+++ Data shown

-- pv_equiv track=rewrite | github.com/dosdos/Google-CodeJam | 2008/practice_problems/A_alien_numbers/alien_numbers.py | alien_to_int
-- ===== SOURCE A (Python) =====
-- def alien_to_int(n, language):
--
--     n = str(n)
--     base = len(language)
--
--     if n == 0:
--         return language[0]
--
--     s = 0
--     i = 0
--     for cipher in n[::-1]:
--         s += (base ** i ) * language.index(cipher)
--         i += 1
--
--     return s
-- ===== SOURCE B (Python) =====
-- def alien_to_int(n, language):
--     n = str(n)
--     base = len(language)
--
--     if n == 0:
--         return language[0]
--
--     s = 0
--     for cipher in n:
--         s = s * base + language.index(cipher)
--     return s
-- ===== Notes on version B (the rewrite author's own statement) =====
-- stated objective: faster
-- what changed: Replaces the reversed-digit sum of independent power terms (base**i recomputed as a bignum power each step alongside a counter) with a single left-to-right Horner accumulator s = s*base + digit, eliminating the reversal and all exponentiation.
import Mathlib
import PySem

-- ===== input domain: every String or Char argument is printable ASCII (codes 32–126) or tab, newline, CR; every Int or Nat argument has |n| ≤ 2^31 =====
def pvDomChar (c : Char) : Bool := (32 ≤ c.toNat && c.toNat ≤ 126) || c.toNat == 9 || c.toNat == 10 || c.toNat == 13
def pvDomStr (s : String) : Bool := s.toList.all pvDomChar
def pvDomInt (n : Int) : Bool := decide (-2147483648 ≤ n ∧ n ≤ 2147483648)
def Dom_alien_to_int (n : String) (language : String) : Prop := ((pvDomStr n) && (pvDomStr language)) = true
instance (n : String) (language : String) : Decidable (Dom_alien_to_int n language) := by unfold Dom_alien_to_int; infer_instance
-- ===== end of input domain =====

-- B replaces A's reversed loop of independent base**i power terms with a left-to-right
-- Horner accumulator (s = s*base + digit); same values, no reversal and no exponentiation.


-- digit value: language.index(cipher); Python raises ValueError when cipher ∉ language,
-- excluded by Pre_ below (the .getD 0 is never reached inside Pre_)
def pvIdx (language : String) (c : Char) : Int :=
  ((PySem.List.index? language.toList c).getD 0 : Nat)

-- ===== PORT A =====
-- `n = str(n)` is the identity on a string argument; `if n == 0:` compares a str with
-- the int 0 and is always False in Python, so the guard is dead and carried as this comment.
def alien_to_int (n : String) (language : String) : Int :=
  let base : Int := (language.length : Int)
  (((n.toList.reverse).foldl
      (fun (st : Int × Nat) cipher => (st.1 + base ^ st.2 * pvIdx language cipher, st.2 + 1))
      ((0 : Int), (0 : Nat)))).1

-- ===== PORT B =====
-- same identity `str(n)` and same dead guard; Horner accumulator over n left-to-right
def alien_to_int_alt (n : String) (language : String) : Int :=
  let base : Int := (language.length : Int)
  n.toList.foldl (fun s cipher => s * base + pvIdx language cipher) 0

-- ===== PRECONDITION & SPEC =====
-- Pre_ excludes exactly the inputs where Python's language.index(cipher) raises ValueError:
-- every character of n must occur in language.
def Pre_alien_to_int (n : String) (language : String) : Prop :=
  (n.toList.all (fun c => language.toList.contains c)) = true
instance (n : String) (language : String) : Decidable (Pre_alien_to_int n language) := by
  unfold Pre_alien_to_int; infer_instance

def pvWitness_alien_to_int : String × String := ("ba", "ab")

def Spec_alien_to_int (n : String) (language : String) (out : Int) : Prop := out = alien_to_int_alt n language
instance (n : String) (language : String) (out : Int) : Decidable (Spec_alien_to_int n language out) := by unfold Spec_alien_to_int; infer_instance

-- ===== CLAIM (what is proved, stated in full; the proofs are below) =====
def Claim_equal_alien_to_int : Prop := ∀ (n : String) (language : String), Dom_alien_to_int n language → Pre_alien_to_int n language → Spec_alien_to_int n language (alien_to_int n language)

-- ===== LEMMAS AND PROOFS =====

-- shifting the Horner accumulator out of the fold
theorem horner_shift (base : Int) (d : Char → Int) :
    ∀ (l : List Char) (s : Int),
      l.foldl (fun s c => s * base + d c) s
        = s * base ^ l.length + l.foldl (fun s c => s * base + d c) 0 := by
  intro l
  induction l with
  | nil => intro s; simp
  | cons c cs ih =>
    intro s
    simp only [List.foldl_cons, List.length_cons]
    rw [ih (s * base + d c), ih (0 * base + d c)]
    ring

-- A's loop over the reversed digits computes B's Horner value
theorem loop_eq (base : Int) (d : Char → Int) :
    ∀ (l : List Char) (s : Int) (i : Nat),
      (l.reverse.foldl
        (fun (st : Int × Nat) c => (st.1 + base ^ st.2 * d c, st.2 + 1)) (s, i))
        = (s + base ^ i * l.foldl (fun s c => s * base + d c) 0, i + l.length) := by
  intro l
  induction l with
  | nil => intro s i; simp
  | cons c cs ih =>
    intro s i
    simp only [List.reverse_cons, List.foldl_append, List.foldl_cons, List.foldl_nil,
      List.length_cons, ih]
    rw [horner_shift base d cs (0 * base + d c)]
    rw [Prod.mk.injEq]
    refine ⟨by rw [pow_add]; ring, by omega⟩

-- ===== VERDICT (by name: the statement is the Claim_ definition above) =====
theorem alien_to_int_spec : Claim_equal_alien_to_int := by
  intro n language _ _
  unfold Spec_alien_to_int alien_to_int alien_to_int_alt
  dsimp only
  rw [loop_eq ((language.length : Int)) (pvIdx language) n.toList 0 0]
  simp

++++++

* _Task statement_: Return every line of the listing above that contains "power".

* _Reply_:
-- what changed: Replaces the reversed-digit sum of independent power terms (base**i recomputed as a bignum power each step alongside a counter) with a single left-to-right Horner accumulator s = s*base + digit, eliminating the reversal and all exponentiation.
-- B replaces A's reversed loop of independent base**i power terms with a left-to-right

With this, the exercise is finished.